=== DATA SUPPLIED ===
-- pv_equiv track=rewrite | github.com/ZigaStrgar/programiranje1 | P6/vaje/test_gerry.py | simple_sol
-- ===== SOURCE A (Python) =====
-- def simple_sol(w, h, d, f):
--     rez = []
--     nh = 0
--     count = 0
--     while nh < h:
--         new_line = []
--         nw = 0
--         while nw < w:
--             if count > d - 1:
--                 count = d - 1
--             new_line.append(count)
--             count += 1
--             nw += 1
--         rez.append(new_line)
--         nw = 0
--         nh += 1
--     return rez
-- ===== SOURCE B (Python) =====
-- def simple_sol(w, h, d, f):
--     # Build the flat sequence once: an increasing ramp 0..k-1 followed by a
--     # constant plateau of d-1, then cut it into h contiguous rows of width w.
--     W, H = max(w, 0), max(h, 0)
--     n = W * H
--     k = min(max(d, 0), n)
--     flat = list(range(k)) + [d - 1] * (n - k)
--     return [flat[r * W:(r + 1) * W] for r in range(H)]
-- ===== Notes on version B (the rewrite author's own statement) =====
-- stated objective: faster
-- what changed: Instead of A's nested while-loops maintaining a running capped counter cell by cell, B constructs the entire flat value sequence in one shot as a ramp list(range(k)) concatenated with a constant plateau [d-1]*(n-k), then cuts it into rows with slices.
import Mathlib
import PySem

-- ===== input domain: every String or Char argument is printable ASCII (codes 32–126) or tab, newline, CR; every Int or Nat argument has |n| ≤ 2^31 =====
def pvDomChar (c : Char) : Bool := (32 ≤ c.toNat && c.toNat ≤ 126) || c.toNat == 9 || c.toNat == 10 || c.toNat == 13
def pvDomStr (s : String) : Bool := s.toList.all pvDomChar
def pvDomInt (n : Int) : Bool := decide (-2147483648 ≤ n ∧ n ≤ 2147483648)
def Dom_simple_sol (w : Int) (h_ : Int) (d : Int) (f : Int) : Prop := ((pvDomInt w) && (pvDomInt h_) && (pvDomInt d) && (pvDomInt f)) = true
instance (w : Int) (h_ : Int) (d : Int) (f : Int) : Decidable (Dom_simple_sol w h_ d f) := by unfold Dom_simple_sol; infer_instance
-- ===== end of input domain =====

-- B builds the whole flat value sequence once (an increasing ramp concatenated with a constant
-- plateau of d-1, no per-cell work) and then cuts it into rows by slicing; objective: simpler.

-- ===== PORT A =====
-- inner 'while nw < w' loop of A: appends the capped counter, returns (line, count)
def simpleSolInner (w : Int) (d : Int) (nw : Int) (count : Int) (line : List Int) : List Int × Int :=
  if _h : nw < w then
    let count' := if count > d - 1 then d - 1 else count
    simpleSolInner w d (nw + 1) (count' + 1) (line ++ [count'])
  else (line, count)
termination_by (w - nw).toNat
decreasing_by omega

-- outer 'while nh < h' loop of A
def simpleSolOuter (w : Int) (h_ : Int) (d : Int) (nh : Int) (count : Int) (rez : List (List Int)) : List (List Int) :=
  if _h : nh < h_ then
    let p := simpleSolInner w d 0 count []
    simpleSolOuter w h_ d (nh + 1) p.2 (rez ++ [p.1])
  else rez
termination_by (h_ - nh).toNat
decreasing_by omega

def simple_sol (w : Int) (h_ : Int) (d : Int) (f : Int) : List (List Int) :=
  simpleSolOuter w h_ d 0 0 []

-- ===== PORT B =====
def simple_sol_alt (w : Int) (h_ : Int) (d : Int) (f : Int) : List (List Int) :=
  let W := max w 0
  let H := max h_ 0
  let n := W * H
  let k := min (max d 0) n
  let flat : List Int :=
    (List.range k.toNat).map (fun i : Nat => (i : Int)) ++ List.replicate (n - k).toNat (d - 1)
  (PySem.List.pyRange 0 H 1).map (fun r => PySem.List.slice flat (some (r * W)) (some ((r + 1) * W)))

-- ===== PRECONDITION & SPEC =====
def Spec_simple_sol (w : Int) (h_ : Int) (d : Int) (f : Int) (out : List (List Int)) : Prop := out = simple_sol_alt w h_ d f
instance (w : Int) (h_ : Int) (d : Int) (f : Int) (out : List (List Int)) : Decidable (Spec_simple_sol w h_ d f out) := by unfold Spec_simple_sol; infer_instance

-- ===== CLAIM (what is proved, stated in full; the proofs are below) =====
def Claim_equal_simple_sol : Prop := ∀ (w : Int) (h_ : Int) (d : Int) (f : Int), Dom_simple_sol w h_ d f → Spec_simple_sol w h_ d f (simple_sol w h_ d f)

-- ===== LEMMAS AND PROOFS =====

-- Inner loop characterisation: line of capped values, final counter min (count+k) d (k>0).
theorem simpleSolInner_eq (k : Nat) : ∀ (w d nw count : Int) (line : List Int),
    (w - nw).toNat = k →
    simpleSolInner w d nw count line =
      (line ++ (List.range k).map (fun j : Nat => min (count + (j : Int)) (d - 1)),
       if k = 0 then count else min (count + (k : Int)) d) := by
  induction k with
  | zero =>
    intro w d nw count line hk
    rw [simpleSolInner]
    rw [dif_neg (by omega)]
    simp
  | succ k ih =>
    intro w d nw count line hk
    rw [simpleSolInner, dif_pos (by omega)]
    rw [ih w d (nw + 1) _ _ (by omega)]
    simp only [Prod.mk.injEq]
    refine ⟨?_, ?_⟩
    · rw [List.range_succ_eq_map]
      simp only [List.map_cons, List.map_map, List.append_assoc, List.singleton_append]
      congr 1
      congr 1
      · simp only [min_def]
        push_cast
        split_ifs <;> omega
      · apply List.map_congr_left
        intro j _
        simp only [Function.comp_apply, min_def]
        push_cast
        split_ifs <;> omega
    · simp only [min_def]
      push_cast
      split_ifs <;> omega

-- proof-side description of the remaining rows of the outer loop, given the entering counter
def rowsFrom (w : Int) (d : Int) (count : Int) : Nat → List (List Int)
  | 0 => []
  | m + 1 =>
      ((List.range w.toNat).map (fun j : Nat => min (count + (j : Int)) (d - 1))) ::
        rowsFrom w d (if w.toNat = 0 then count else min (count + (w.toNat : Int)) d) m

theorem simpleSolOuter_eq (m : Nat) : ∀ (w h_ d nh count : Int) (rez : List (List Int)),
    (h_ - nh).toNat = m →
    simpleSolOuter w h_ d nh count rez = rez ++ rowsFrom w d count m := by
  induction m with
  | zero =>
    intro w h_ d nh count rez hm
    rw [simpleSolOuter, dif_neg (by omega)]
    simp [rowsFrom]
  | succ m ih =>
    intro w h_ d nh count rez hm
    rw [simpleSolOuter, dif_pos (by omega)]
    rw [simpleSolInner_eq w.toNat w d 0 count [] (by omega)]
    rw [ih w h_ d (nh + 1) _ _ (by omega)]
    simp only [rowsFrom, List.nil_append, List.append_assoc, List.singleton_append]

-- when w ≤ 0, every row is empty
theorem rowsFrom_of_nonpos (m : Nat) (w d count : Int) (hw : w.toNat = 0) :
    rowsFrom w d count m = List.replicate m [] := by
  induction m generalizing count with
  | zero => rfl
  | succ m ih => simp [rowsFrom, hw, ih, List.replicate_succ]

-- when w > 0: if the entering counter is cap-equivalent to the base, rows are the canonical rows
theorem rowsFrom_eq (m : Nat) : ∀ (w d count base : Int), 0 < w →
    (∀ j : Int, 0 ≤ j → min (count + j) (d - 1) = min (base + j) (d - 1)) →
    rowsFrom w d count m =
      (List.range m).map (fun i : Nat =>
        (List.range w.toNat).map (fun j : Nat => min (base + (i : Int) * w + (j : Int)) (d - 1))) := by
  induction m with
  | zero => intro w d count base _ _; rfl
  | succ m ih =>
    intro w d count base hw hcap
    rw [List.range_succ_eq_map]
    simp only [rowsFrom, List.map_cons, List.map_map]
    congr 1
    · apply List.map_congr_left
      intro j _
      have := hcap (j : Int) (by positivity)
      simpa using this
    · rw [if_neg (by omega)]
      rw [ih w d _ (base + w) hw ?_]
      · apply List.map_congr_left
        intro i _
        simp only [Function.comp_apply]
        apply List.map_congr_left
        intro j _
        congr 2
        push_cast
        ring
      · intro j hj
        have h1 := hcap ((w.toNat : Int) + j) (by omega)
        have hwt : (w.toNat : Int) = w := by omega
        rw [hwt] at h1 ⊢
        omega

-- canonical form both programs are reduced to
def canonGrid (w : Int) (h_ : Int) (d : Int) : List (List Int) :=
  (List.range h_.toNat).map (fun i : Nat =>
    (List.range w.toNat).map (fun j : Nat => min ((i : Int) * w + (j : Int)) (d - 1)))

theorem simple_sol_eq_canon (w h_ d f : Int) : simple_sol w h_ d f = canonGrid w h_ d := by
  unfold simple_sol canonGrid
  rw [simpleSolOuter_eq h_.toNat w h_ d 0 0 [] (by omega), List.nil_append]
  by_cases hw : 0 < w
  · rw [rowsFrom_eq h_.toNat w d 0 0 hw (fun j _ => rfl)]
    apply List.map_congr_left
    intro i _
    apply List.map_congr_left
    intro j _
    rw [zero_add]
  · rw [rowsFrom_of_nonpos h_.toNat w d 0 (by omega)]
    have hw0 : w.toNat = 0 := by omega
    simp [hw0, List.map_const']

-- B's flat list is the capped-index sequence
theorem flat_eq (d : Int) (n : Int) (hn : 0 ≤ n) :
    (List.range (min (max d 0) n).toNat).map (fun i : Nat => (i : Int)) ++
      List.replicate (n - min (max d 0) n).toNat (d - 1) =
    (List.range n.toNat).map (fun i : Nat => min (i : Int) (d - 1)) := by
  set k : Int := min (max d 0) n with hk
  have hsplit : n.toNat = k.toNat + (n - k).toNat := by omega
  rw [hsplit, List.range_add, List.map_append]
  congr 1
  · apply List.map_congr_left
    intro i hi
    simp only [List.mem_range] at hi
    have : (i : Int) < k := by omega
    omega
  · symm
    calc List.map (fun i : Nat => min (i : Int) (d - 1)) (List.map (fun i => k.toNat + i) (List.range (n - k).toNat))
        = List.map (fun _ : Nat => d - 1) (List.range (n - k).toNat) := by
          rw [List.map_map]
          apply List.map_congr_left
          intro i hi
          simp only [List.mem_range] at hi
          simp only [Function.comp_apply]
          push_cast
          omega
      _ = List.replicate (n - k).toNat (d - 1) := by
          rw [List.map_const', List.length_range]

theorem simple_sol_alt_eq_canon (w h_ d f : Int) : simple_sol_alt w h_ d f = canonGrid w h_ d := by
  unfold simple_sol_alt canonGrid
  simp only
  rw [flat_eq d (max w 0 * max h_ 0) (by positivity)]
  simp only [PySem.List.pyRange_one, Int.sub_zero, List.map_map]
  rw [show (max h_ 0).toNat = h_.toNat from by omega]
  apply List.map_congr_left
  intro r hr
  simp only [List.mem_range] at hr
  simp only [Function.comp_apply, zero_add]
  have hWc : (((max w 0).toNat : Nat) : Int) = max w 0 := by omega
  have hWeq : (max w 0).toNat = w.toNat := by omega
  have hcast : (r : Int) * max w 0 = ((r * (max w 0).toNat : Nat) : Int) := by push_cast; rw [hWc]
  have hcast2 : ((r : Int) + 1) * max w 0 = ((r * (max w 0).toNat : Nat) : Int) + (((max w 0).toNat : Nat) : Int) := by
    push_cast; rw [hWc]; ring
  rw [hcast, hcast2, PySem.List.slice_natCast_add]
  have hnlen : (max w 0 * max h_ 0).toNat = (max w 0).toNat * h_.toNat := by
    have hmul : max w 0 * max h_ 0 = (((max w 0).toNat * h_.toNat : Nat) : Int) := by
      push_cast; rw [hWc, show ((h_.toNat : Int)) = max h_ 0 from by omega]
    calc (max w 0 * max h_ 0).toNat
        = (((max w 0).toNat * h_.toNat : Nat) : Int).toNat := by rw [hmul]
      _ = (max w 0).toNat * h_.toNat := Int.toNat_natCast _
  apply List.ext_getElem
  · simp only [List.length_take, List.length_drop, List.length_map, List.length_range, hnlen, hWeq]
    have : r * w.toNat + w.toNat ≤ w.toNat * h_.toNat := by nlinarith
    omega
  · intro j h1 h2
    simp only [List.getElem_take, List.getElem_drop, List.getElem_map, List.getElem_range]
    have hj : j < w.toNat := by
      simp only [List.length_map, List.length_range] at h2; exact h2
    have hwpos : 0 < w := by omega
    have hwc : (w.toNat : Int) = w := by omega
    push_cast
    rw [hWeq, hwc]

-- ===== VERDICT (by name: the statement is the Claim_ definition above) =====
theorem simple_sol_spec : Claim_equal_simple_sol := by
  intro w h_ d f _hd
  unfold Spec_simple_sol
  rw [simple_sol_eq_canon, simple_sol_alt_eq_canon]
...
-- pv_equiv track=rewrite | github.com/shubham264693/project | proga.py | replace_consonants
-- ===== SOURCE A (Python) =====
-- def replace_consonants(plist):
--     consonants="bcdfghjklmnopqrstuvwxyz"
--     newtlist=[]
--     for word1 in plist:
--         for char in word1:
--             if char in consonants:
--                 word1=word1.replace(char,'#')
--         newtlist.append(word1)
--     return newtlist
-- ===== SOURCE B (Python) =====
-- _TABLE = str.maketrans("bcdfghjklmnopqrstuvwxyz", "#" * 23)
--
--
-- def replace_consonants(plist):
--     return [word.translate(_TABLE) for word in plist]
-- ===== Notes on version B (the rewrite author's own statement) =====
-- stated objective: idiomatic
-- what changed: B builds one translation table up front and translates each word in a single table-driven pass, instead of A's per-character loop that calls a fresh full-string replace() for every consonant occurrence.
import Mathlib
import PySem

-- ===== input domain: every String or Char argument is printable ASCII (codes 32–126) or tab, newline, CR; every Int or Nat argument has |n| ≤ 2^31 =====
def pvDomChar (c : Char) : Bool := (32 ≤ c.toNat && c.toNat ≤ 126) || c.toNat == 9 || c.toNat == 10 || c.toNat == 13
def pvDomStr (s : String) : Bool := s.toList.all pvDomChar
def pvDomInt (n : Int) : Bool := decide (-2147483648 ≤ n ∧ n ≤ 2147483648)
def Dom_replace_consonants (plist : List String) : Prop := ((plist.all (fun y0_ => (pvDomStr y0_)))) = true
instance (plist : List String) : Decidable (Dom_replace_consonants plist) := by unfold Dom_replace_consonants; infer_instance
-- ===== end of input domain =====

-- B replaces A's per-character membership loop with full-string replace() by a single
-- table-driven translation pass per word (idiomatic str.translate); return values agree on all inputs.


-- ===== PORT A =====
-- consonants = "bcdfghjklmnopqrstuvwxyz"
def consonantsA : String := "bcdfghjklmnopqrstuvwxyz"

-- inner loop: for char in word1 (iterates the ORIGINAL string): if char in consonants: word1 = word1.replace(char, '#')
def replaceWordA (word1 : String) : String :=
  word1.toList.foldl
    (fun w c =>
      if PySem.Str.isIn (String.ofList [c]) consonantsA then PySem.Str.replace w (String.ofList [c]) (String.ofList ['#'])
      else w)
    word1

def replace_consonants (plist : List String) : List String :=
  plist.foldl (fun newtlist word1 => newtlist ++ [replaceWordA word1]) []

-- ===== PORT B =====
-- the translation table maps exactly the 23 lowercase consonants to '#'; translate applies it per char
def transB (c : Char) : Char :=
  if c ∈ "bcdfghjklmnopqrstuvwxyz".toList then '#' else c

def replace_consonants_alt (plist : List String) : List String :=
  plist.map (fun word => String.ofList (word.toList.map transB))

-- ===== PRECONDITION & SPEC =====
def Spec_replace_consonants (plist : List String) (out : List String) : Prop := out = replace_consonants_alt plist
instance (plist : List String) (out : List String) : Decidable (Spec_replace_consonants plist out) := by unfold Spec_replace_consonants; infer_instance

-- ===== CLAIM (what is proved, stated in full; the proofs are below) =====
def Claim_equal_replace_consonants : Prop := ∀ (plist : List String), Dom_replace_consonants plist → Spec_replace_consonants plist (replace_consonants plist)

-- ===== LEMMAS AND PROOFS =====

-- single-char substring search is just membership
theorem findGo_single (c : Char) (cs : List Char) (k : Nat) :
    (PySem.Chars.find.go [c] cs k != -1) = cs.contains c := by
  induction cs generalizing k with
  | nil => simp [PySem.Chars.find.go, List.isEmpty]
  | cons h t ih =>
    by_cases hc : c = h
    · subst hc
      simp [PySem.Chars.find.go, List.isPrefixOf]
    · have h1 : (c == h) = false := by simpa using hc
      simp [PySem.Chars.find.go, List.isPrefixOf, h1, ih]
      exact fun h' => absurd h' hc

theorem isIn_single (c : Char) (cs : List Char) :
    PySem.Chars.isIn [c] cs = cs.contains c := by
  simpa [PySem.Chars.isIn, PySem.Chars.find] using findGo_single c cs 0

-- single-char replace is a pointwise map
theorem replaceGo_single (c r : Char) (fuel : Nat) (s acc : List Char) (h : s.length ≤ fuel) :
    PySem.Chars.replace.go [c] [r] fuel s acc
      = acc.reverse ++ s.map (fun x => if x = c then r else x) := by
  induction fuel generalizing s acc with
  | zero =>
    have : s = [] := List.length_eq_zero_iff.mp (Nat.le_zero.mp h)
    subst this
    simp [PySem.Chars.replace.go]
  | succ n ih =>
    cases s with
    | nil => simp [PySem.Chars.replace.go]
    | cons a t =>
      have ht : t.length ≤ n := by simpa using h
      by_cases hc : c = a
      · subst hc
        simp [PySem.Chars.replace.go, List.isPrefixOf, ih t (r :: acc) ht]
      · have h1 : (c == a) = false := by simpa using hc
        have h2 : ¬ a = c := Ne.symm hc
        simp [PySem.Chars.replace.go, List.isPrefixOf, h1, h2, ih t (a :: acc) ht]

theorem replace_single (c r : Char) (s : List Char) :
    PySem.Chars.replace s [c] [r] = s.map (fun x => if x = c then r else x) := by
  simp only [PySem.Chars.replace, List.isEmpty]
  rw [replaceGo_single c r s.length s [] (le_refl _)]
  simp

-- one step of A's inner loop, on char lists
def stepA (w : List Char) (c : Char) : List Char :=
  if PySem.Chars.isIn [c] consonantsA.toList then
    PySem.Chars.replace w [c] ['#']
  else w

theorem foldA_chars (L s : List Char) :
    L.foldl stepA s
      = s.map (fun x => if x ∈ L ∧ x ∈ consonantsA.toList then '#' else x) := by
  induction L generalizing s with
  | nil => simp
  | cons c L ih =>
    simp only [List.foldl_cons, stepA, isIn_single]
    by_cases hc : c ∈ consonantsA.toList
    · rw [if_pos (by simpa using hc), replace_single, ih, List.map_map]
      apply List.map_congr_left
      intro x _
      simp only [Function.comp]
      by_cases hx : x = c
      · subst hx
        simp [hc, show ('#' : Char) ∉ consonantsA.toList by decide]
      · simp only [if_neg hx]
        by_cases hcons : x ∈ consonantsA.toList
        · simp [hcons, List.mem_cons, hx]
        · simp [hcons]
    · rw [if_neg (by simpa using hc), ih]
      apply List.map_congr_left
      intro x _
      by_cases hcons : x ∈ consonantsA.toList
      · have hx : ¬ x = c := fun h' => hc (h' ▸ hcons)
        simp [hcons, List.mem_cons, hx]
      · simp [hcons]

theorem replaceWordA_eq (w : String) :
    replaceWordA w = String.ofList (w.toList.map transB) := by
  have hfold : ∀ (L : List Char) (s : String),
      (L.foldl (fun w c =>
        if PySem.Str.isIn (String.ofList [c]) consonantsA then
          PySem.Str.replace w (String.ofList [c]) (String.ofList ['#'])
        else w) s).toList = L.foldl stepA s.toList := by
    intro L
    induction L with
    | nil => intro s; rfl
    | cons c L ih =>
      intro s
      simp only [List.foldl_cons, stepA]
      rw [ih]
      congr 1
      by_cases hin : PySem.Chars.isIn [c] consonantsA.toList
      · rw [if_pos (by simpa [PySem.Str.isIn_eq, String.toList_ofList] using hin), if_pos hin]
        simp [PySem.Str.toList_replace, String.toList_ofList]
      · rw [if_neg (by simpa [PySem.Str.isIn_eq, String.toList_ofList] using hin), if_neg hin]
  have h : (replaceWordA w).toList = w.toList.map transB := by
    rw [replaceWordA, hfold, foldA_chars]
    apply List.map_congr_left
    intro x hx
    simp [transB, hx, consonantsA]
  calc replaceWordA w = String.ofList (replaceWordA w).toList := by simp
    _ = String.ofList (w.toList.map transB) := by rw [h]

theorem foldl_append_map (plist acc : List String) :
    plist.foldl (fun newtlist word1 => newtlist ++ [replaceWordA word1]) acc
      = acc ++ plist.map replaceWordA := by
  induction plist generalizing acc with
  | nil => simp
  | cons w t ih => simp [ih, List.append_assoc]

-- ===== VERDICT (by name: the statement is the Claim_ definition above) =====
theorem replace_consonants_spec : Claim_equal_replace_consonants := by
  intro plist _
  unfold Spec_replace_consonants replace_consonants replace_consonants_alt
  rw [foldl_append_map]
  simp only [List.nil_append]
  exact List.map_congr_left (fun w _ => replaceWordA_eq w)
---
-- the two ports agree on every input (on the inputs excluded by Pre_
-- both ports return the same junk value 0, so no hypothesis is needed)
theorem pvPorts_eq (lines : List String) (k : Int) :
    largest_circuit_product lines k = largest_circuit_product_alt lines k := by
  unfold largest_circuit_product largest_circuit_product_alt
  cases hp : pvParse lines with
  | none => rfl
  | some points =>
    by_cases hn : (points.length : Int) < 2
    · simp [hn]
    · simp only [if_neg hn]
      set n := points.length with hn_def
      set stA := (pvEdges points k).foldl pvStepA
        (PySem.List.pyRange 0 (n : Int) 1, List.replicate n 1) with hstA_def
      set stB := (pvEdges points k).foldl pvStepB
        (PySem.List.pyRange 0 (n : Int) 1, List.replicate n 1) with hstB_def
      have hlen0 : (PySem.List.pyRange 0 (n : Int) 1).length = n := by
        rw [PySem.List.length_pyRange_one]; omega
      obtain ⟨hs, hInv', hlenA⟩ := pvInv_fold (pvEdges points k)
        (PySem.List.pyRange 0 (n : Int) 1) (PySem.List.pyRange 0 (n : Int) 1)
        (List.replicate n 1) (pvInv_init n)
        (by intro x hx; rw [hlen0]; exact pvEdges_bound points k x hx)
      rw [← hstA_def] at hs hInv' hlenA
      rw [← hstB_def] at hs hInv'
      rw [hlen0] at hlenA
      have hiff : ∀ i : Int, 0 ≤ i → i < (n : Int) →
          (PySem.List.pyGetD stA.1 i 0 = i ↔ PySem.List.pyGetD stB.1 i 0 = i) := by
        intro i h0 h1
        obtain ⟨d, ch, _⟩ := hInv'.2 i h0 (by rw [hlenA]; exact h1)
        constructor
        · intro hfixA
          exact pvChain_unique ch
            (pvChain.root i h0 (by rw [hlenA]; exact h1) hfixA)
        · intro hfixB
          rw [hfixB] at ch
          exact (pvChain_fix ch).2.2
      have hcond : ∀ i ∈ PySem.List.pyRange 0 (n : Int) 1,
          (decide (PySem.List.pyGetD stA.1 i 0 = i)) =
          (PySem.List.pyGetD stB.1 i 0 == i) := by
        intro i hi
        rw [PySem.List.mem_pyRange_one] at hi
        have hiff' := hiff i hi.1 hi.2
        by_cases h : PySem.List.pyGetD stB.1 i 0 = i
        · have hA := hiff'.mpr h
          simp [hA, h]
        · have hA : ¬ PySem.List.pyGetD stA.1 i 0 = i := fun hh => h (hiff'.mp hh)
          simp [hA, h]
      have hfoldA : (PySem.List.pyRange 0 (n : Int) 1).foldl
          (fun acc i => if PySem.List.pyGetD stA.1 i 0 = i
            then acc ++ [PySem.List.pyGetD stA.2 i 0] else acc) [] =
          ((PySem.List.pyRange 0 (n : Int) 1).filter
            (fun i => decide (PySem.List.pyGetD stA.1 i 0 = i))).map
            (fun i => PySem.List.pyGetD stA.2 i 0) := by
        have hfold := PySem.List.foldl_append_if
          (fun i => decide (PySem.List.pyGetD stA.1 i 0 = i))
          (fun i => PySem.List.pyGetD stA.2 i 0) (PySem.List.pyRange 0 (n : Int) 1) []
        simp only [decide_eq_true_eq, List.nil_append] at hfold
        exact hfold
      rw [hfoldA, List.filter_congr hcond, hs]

=== WORK ITEM ===
Reproduce exactly the lines above from the line with "simp only [PySem.Chars.replace, List.isEmpty]" to the line with "then '#' else x) := by", including both, and add nothing.

=== WRITTEN REPLY ===
  simp only [PySem.Chars.replace, List.isEmpty]
  rw [replaceGo_single c r s.length s [] (le_refl _)]
  simp

-- one step of A's inner loop, on char lists
def stepA (w : List Char) (c : Char) : List Char :=
  if PySem.Chars.isIn [c] consonantsA.toList then
    PySem.Chars.replace w [c] ['#']
  else w

theorem foldA_chars (L s : List Char) :
    L.foldl stepA s
      = s.map (fun x => if x ∈ L ∧ x ∈ consonantsA.toList then '#' else x) := by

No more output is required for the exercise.